Here is a fragment from the second chapter of Daniel in the Hebrew scriptures.

 “Blessed be the name of God forever and ever,
     to whom belong wisdom and might. 

He changes times and seasons;
he removes kings and sets up kings;
he gives wisdom to the wise
and knowledge to those who have understanding;

he reveals deep and hidden things;
he knows what is in the darkness,
and the light dwells with him.

To you, O God of my fathers,
I give thanks and praise,
for you have given me wisdom and might,
and have now made known to me what we asked of you,
for you have made known to us the king’s matter.”

Two months ago I was leading a discussion on this section of Daniel.  In particular, I was drawn to how Daniel practices what Ignatius may term indifference – his focus solely on God and not the created things and circumstances around him.  In this poetic interruption of narrative, God is vividly shown to be the center of everything in the world and Daniel’s life.

thStanding before the earliest known copy of this prayer at the Dead Sea Scrolls exhibit at the Cincinnati Museum Center, the emphasis on God was before me again.  This time it was on a torn, faded bit of parchment – the writing of a scribe 100+ years before Christ.  On this fragment was the praise of God preserved and continued to be used as a prayer to this day.

It was part a display that sets the scrolls within the history, the culture, the world in which they were written.  The display itself emphasizes the importance of these fragments.  The cases holding the fragments are arranged in a large, circular table in the center of the room.  Other cases containing pottery, mosaics, and tools from the same era and region, surround the main exhibit.  No one can get too close to the actual scrolls.  Under glass, shielded with dim lights so the decaying process is minimized, these 2000 year old fragments are well-protected.

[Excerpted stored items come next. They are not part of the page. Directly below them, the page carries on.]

-- pv_equiv track=rewrite | github.com/jku-isse/ecco-adapter-python | src/main/resources/python_cst_reader.py | normalizeEmptyLines
-- ===== SOURCE A (Python) =====
-- def normalizeEmptyLines(content: str) -> str:
--     lines = []
--     ok = " \t\n"
--     for line in content.split('\n'):
--         if all(c in ok for c in line):
--             lines.append('')
--         else:
--             lines.append(line)
--     return '\n'.join(lines)
-- ===== SOURCE B (Python) =====
-- def normalizeEmptyLines(content: str) -> str:
--     # Single pass over the characters: buffer the current line, track whether it
--     # is blank (spaces/tabs only), and emit '' for blank lines at each '\n'.
--     out = []
--     cur = []
--     blank = True
--     for c in content:
--         if c == '\n':
--             out.append('' if blank else ''.join(cur))
--             out.append('\n')
--             cur = []
--             blank = True
--         else:
--             cur.append(c)
--             blank = blank and (c == ' ' or c == '\t')
--     out.append('' if blank else ''.join(cur))
--     return ''.join(out)
-- ===== Notes on version B (the rewrite author's own statement) =====
-- stated objective: alternative
-- what changed: Replaces split('\n')/per-line all()-scan/join rebuild with a single character-level state machine that buffers the current line and a blank flag and emits lines as it meets each newline.
import Mathlib
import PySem

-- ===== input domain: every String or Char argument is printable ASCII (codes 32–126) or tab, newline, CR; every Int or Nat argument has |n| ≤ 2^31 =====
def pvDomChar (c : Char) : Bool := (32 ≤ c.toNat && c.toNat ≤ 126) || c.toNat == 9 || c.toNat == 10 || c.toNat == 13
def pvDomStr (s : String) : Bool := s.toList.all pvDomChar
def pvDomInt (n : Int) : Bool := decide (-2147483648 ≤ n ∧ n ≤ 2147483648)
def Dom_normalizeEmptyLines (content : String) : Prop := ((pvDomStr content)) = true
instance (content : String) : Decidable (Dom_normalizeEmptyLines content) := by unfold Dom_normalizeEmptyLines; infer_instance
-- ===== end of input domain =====

-- B replaces A's split/per-line-scan/join with a one-pass character state machine (an alternative of the same cost).

-- ===== PORT A =====
-- 'c in ok' on a one-character c and ok = " \t\n" is exactly membership of c among ok's characters.
def normalizeEmptyLines (content : String) : String :=
  let ok : List Char := [' ', '\t', '\n']
  let lines := (PySem.Chars.splitOn content.toList ['\n']).foldl
      (fun lines line => lines ++ [if line.all (fun c => ok.contains c) then ([] : List Char) else line]) []
  String.mk (PySem.Chars.join ['\n'] lines)

-- ===== PORT B =====
-- state = (out, cur, blank), exactly Source B's loop variables
def altStep (st : List Char × List Char × Bool) (c : Char) : List Char × List Char × Bool :=
  if c = '\n' then (st.1 ++ (if st.2.2 then [] else st.2.1) ++ ['\n'], [], true)
  else (st.1, st.2.1 ++ [c], st.2.2 && (c == ' ' || c == '\t'))

def normalizeEmptyLines_alt (content : String) : String :=
  let st := content.toList.foldl altStep ([], [], true)
  String.mk (st.1 ++ (if st.2.2 then [] else st.2.1))

-- ===== PRECONDITION & SPEC =====
def Spec_normalizeEmptyLines (content : String) (out : String) : Prop := out = normalizeEmptyLines_alt content
instance (content : String) (out : String) : Decidable (Spec_normalizeEmptyLines content out) := by unfold Spec_normalizeEmptyLines; infer_instance

-- ===== CLAIM (what is proved, stated in full; the proofs are below) =====
def Claim_equal_normalizeEmptyLines : Prop := ∀ (content : String), Dom_normalizeEmptyLines content → Spec_normalizeEmptyLines content (normalizeEmptyLines content)

-- ===== LEMMAS AND PROOFS =====

-- simple recursive model of content.split('\n')
def pvLines : List Char → List (List Char)
  | [] => [[]]
  | c :: rest =>
    if c = '\n' then [] :: pvLines rest
    else match pvLines rest with
      | [] => [[c]]
      | h :: t => (c :: h) :: t

def pvConsHead (p : List Char) : List (List Char) → List (List Char)
  | [] => [p]
  | h :: t => (p ++ h) :: t

def pvF (l : List Char) : List Char :=
  if l.all (fun c => ([' ', '\t', '\n'] : List Char).contains c) then [] else l

theorem pvF_if (cur : List Char) (blank : Bool)
    (hb : blank = cur.all (fun c => ([' ', '\t', '\n'] : List Char).contains c)) :
    (if blank then ([] : List Char) else cur) = pvF cur := by
  rw [hb]; rfl

theorem pvLines_ne_nil (cs : List Char) : pvLines cs ≠ [] := by
  cases cs with
  | nil => simp [pvLines]
  | cons c rest =>
    simp only [pvLines]
    split
    · simp
    · cases h : pvLines rest <;> simp

theorem pvLines_exists_cons (cs : List Char) : ∃ a t, pvLines cs = a :: t := by
  cases h : pvLines cs with
  | nil => exact absurd h (pvLines_ne_nil cs)
  | cons a t => exact ⟨a, t, rfl⟩

theorem pvConsHead_nil (xs : List (List Char)) (h : xs ≠ []) : pvConsHead [] xs = xs := by
  cases xs with
  | nil => exact absurd rfl h
  | cons a t => simp [pvConsHead]

theorem pvConsHead_shift (p : List Char) (c : Char) (xs : List (List Char)) (h : xs ≠ []) :
    pvConsHead p (pvConsHead [c] xs) = pvConsHead (p ++ [c]) xs := by
  cases xs with
  | nil => exact absurd rfl h
  | cons a t => simp [pvConsHead]

theorem pvLines_cons_ne (c : Char) (rest : List Char) (hc : c ≠ '\n') :
    pvLines (c :: rest) = pvConsHead [c] (pvLines rest) := by
  obtain ⟨a, t, h⟩ := pvLines_exists_cons rest
  simp [pvLines, hc, h, pvConsHead]

theorem splitOn_go_eq : ∀ (l : List Char) (fuel : Nat) (cur : List Char) (acc : List (List Char)),
    l.length ≤ fuel →
    PySem.Chars.splitOn.go ['\n'] fuel l cur acc = acc.reverse ++ pvConsHead cur.reverse (pvLines l) := by
  intro l
  induction l with
  | nil =>
    intro fuel cur acc _
    cases fuel <;> simp [PySem.Chars.splitOn.go, pvLines, pvConsHead]
  | cons c rest ih =>
    intro fuel cur acc hf
    cases fuel with
    | zero => simp at hf
    | succ f =>
      by_cases hc : c = '\n'
      · subst hc
        rw [show PySem.Chars.splitOn.go ['\n'] (f+1) ('\n' :: rest) cur acc
              = PySem.Chars.splitOn.go ['\n'] f rest [] (cur.reverse :: acc) by
            simp [PySem.Chars.splitOn.go, List.isPrefixOf]]
        rw [ih f [] (cur.reverse :: acc) (by simpa using Nat.le_of_succ_le_succ hf)]
        simp only [List.reverse_nil]
        rw [pvConsHead_nil _ (pvLines_ne_nil rest)]
        simp [pvLines, pvConsHead]
      · rw [show PySem.Chars.splitOn.go ['\n'] (f+1) (c :: rest) cur acc
              = PySem.Chars.splitOn.go ['\n'] f rest (c :: cur) acc by
            simp [PySem.Chars.splitOn.go, List.isPrefixOf, Ne.symm hc]]
        rw [ih f (c :: cur) acc (by simpa using Nat.le_of_succ_le_succ hf)]
        rw [pvLines_cons_ne c rest hc, pvConsHead_shift _ _ _ (pvLines_ne_nil rest)]
        simp

theorem splitOn_eq (cs : List Char) : PySem.Chars.splitOn cs ['\n'] = pvLines cs := by
  unfold PySem.Chars.splitOn
  rw [splitOn_go_eq cs (cs.length + 1) [] [] (Nat.le_succ _)]
  simp [pvConsHead_nil _ (pvLines_ne_nil cs)]

theorem foldl_push (xs : List (List Char)) : ∀ (acc : List (List Char)),
    xs.foldl (fun lines line =>
        lines ++ [if line.all (fun c => ([' ', '\t', '\n'] : List Char).contains c) then ([] : List Char) else line]) acc
      = acc ++ xs.map pvF := by
  induction xs with
  | nil => simp
  | cons x t ih =>
    intro acc
    rw [List.foldl_cons, ih, List.map_cons]
    simp only [pvF, List.append_assoc, List.singleton_append]

theorem intercalate_cons_cons (sep a b : List Char) (t : List (List Char)) :
    List.intercalate sep (a :: b :: t) = a ++ sep ++ List.intercalate sep (b :: t) := by
  simp [List.intercalate, List.intersperse]

theorem alt_go : ∀ (cs : List Char) (out cur : List Char) (blank : Bool),
    blank = cur.all (fun c => ([' ', '\t', '\n'] : List Char).contains c) →
    (let st := cs.foldl altStep (out, cur, blank);
     st.1 ++ (if st.2.2 then [] else st.2.1))
      = out ++ PySem.Chars.join ['\n'] ((pvConsHead cur (pvLines cs)).map pvF) := by
  intro cs
  induction cs with
  | nil =>
    intro out cur blank hb
    simp only [List.foldl_nil, pvLines, pvConsHead, List.map_cons, List.map_nil, List.append_nil]
    rw [pvF_if cur blank hb]
    simp [PySem.Chars.join, List.intercalate, List.intersperse]
  | cons c rest ih =>
    intro out cur blank hb
    have hfcur : (if blank then ([] : List Char) else cur) = pvF cur :=
      pvF_if cur blank hb
    by_cases hc : c = '\n'
    · subst hc
      simp only [List.foldl_cons]
      have hstep : altStep (out, cur, blank) '\n'
          = (out ++ (if blank then [] else cur) ++ ['\n'], [], true) := by
        simp [altStep]
      rw [hstep, ih _ [] true (by simp)]
      rw [pvConsHead_nil _ (pvLines_ne_nil rest)]
      have hpl : pvLines ('\n' :: rest) = [] :: pvLines rest := by simp [pvLines]
      rw [hpl]
      obtain ⟨a, t, hL⟩ := pvLines_exists_cons rest
      rw [hL]
      simp only [pvConsHead, List.append_nil, List.map_cons]
      rw [PySem.Chars.join, PySem.Chars.join, List.intercalate, List.intercalate,
        ← List.intercalate, ← List.intercalate, intercalate_cons_cons]
      simp [hfcur]
    · simp only [List.foldl_cons]
      have hstep : altStep (out, cur, blank) c
          = (out, cur ++ [c], blank && (c == ' ' || c == '\t')) := by
        simp [altStep, hc]
      have hinv : (blank && (c == ' ' || c == '\t'))
          = (cur ++ [c]).all (fun c => ([' ', '\t', '\n'] : List Char).contains c) := by
        rw [hb, List.all_append]
        congr 1
        simp [hc]
        rfl
      rw [hstep, ih _ (cur ++ [c]) _ hinv]
      rw [pvLines_cons_ne c rest hc, pvConsHead_shift _ _ _ (pvLines_ne_nil rest)]

-- ===== VERDICT (by name: the statement is the Claim_ definition above) =====
theorem normalizeEmptyLines_spec : Claim_equal_normalizeEmptyLines := by
  intro content _
  show normalizeEmptyLines content = normalizeEmptyLines_alt content
  unfold normalizeEmptyLines normalizeEmptyLines_alt
  have hB := alt_go content.toList [] [] true (by simp)
  simp only [] at hB ⊢
  rw [hB, splitOn_eq, foldl_push, pvConsHead_nil _ (pvLines_ne_nil content.toList)]
  simp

Yet, the importance of these fragments rests not in their fragility and age, nor in the scholars working on them, but in the wisdom, comfort, and truth contained in God’s Word on which people have leaned over centuries and throughout the world. As the prayer from Daniel attests – all these circumstances and created items surrounding the scrolls are nothing compared to the God to which they point.

Furthermore, the words on these scrolls live yet today – not on fragments of paper – but within people as God’s ultimate Word, Jesus Christ, lives through them.